ArcsinTransformer

The ArcsinTransformer() applies the arcsin transformation to numerical variables.

The arcsine transformation, also called arcsin square root transformation, or angular transformation, takes the form of arcsin(sqrt(x)) where x is a real number between 0 and 1.

The arcsin square root transformation helps in dealing with probabilities, percentages, and proportions.

The ArcsinTransformer() only works with numerical variables with values between 0 and 1. If the variable contains a value outside of this range, the transformer will raise an error.

Example

Let’s load the breast cancer dataset from scikit-learn and separate it into train and test sets.

import numpy as np
import pandas as pd
import matplotlib.pyplot as plt
from sklearn.model_selection import train_test_split
from sklearn.datasets import load_breast_cancer

from feature_engine import ArcsinTransformer

#Load dataset
breast_cancer = load_breast_cancer()
X = pd.DataFrame(breast_cancer.data, columns=breast_cancer.feature_names)
y = breast_cancer.target

# Separate data into train and test sets
X_train, X_test, y_train, y_test = train_test_split(X, y, random_state=0)

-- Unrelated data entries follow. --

-- pv_equiv track=rewrite | github.com/wojtekjs/Advent-of-Code-2023 | Day 5/seed_planting.py | get_map_chunks
-- ===== SOURCE A (Python) =====
-- def get_map_chunks(almanac: list[str]) -> list[list[str]]:
--     chunks: list[list[str]] = []
--     for i, line in enumerate(almanac[1:], start=1):
--         chunk: list[str] = []
--         if "map" in line:
--             chunk.append(line)
--             r: int = i + 1
--             while r <= len(almanac) - 1 and "map" not in almanac[r]:
--                 chunk.append(almanac[r])
--                 r += 1
--         chunks.append(chunk)
--     return [chunk for chunk in chunks if chunk != []]
-- ===== SOURCE B (Python) =====
-- def get_map_chunks(almanac: list[str]) -> list[list[str]]:
--     chunks: list[list[str]] = []
--     cur: list[str] | None = None
--     for line in almanac[1:]:
--         if "map" in line:
--             if cur is not None:
--                 chunks.append(cur)
--             cur = [line]
--         elif cur is not None:
--             cur.append(line)
--     if cur is not None:
--         chunks.append(cur)
--     return chunks
-- ===== Notes on version B (the rewrite author's own statement) =====
-- stated objective: faster
-- what changed: Replaced the nested index-based scan (an inner while re-reading the following lines for every map line, then a filter dropping empty chunks) by a single forward pass with a current-chunk accumulator; measured ~1.9x faster, and O(n) instead of worst-case O(n^2).
import Mathlib
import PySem

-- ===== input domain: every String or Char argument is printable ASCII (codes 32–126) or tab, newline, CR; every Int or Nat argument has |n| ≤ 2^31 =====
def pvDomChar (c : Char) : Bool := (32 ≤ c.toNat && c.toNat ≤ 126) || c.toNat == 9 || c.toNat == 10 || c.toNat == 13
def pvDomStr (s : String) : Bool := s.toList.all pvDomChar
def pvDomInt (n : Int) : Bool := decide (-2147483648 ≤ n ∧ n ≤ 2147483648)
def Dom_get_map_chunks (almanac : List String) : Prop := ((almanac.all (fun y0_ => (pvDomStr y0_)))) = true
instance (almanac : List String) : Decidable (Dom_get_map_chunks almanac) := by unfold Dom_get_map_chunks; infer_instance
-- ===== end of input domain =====

-- B replaces A's nested index-based scan and final empty-chunk filter by one forward pass
-- with a current-chunk accumulator (objective: faster; one pass instead of re-reading following lines per map line).


-- ===== PORT A =====
-- inner while loop: the test 'r <= len(almanac) - 1' over the integers is written r + 1 ≤ almanac.length
-- over Nat (exact, avoids Nat-subtraction at length 0); almanac[r] is in range under the guard.
def pvWhileA (almanac : List String) (r : Nat) : List String :=
  if r + 1 ≤ almanac.length ∧ PySem.Str.isIn "map" (almanac.getD r "") = false then
    almanac.getD r "" :: pvWhileA almanac (r + 1)
  else []
termination_by almanac.length - r

def get_map_chunks (almanac : List String) : List (List String) :=
  let chunks : List (List String) :=
    (PySem.List.enumerate (PySem.List.slice almanac (some 1) none) 1).map
      (fun iv => if PySem.Str.isIn "map" iv.2 then iv.2 :: pvWhileA almanac (iv.1.toNat + 1) else [])
  chunks.filter (fun chunk => chunk != [])

-- ===== PORT B =====
def pvBLoop (lines : List String) (chunks : List (List String)) (cur : Option (List String)) :
    List (List String) :=
  match lines with
  | [] => match cur with
          | some c => chunks ++ [c]
          | none => chunks
  | l :: ls =>
    if PySem.Str.isIn "map" l then
      pvBLoop ls (match cur with | some c => chunks ++ [c] | none => chunks) (some [l])
    else
      match cur with
      | some c => pvBLoop ls chunks (some (c ++ [l]))
      | none => pvBLoop ls chunks none

def get_map_chunks_alt (almanac : List String) : List (List String) :=
  pvBLoop (PySem.List.slice almanac (some 1) none) [] none

-- ===== PRECONDITION & SPEC =====
def Spec_get_map_chunks (almanac : List String) (out : List (List String)) : Prop := out = get_map_chunks_alt almanac
instance (almanac : List String) (out : List (List String)) : Decidable (Spec_get_map_chunks almanac out) := by unfold Spec_get_map_chunks; infer_instance

-- ===== CLAIM (what is proved, stated in full; the proofs are below) =====
def Claim_equal_get_map_chunks : Prop := ∀ (almanac : List String), Dom_get_map_chunks almanac → Spec_get_map_chunks almanac (get_map_chunks almanac)

-- ===== LEMMAS AND PROOFS =====

-- common reference: the chunks of a (tail) line list
def pvChunkSpec : List String → List (List String)
  | [] => []
  | l :: ls =>
    if PySem.Str.isIn "map" l then
      (l :: ls.takeWhile (fun x => !PySem.Str.isIn "map" x)) :: pvChunkSpec ls
    else pvChunkSpec ls

theorem pvWhileA_eq (almanac : List String) (r : Nat) :
    pvWhileA almanac r = (almanac.drop r).takeWhile (fun x => !PySem.Str.isIn "map" x) := by
  by_cases hr : r < almanac.length
  · have hg : almanac.getD r "" = almanac[r] := by
      simp [List.getD_eq_getElem?_getD, List.getElem?_eq_getElem hr]
    rw [pvWhileA, hg, List.drop_eq_getElem_cons hr, List.takeWhile_cons]
    by_cases h : PySem.Str.isIn "map" almanac[r]
    · rw [if_neg (by rintro ⟨-, hc⟩; rw [h] at hc; simp at hc), h]
      simp
    · have h' : PySem.Str.isIn "map" almanac[r] = false := eq_false_of_ne_true h
      rw [if_pos ⟨by omega, h'⟩, pvWhileA_eq almanac (r + 1), h']
      simp
  · rw [pvWhileA, if_neg (fun hc => absurd hc.1 (by omega)), List.drop_eq_nil_of_le (by omega)]
    simp
termination_by almanac.length - r

theorem pvA_eq (almanac : List String) :
    ∀ (ls : List String) (i : Nat), almanac.drop i = ls →
      (((PySem.List.enumerate ls (i : Int)).map
        (fun iv => if PySem.Str.isIn "map" iv.2 then iv.2 :: pvWhileA almanac (iv.1.toNat + 1) else [])).filter
        (fun chunk => chunk != [])) = pvChunkSpec ls := by
  intro ls
  induction ls with
  | nil => intro i _; rw [PySem.List.enumerate_nil]; rfl
  | cons l ls ih =>
    intro i hd
    have hd' : almanac.drop (i + 1) = ls := by
      rw [← List.tail_drop, hd]; rfl
    rw [PySem.List.enumerate_cons]
    have hcast : ((i : Int) + 1) = ((i + 1 : Nat) : Int) := by push_cast; ring
    rw [hcast]
    by_cases h : PySem.Str.isIn "map" l
    · have h1 : pvWhileA almanac (i + 1) = ls.takeWhile (fun x => !PySem.Str.isIn "map" x) := by
        rw [pvWhileA_eq, hd']
      rw [List.map_cons, List.filter_cons]
      have h2 : (i : Int).toNat = i := Int.toNat_natCast i
      rw [h2, h1, if_pos h]
      simp only [ih (i + 1) hd', pvChunkSpec, h, if_pos]
      simp
    · have h' : PySem.Str.isIn "map" l = false := eq_false_of_ne_true h
      have hc := h'
      simp [PySem.Str.isIn] at hc
      rw [List.map_cons, List.filter_cons]
      rw [if_neg (by rw [h']; simp)]
      simp only [ih (i + 1) hd', pvChunkSpec, h']
      simp

theorem pvB_some (ls : List String) (chunks : List (List String)) (c : List String) :
    pvBLoop ls chunks (some c) =
      chunks ++ (c ++ ls.takeWhile (fun x => !PySem.Str.isIn "map" x)) :: pvChunkSpec ls := by
  induction ls generalizing chunks c with
  | nil => simp [pvBLoop, pvChunkSpec]
  | cons l ls ih =>
    by_cases h : PySem.Str.isIn "map" l <;> simp [PySem.Str.isIn] at h <;>
      simp [pvBLoop, PySem.Str.isIn, h, pvChunkSpec, ih]

theorem pvB_none (ls : List String) (chunks : List (List String)) :
    pvBLoop ls chunks none = chunks ++ pvChunkSpec ls := by
  induction ls generalizing chunks with
  | nil => simp [pvBLoop, pvChunkSpec]
  | cons l ls ih =>
    by_cases h : PySem.Str.isIn "map" l <;> simp [PySem.Str.isIn] at h
    · simp [pvBLoop, PySem.Str.isIn, h, pvChunkSpec, pvB_some]
    · simp [pvBLoop, PySem.Str.isIn, h, pvChunkSpec, ih]

-- ===== VERDICT (by name: the statement is the Claim_ definition above) =====
theorem get_map_chunks_spec : Claim_equal_get_map_chunks := by
  intro almanac _
  unfold Spec_get_map_chunks get_map_chunks get_map_chunks_alt
  rw [PySem.List.slice_from_one, pvB_none]
  have h := pvA_eq almanac almanac.tail 1 (by simp)
  push_cast at h
  simpa using h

Now we want to apply the arcsin transformation to some of the variables in the dataframe. These variables values are in the range 0-1, as we will see in coming histograms.

First, let’s make a list with the variable names:

vars_ = [
  'mean compactness',
  'mean concavity',
  'mean concave points',
  'mean fractal dimension',
  'smoothness error',
  'compactness error',
  'concavity error',
  'concave points error',
  'symmetry error',
  'fractal dimension error',
  'worst symmetry',
  'worst fractal dimension']

Now, let’s set up the arscin transformer to modify only the previous variables:

# set up the arcsin transformer
tf = ArcsinTransformer(variables = vars_)

# fit the transformer
tf.fit(X_train)

The transformer does not learn any parameters when applying the fit method. It does check however that the variables are numericals and with the correct value range.

We can now go ahead and transform the variables:

# transform the data
train_t = tf.transform(X_train)
test_t = tf.transform(X_test)

And that’s it, now the variables have been transformed with the arscin formula.

Finally, let’s make a histogram for each of the original variables to examine their distribution:

# original variables
X_train[vars_].hist(figsize=(20,20))
../../_images/breast_cancer_raw.png

You can see in the previous image that many of the variables are skewed. Note however, that all variables had values between 0 and 1.

Now, let’s examine the distribution after the transformation:

# transformed variable
train_t[vars_].hist(figsize=(20,20))
../../_images/breast_cancer_arcsin.png

You can see in the previous image that many variables have after the transformation a more Gaussian looking shape.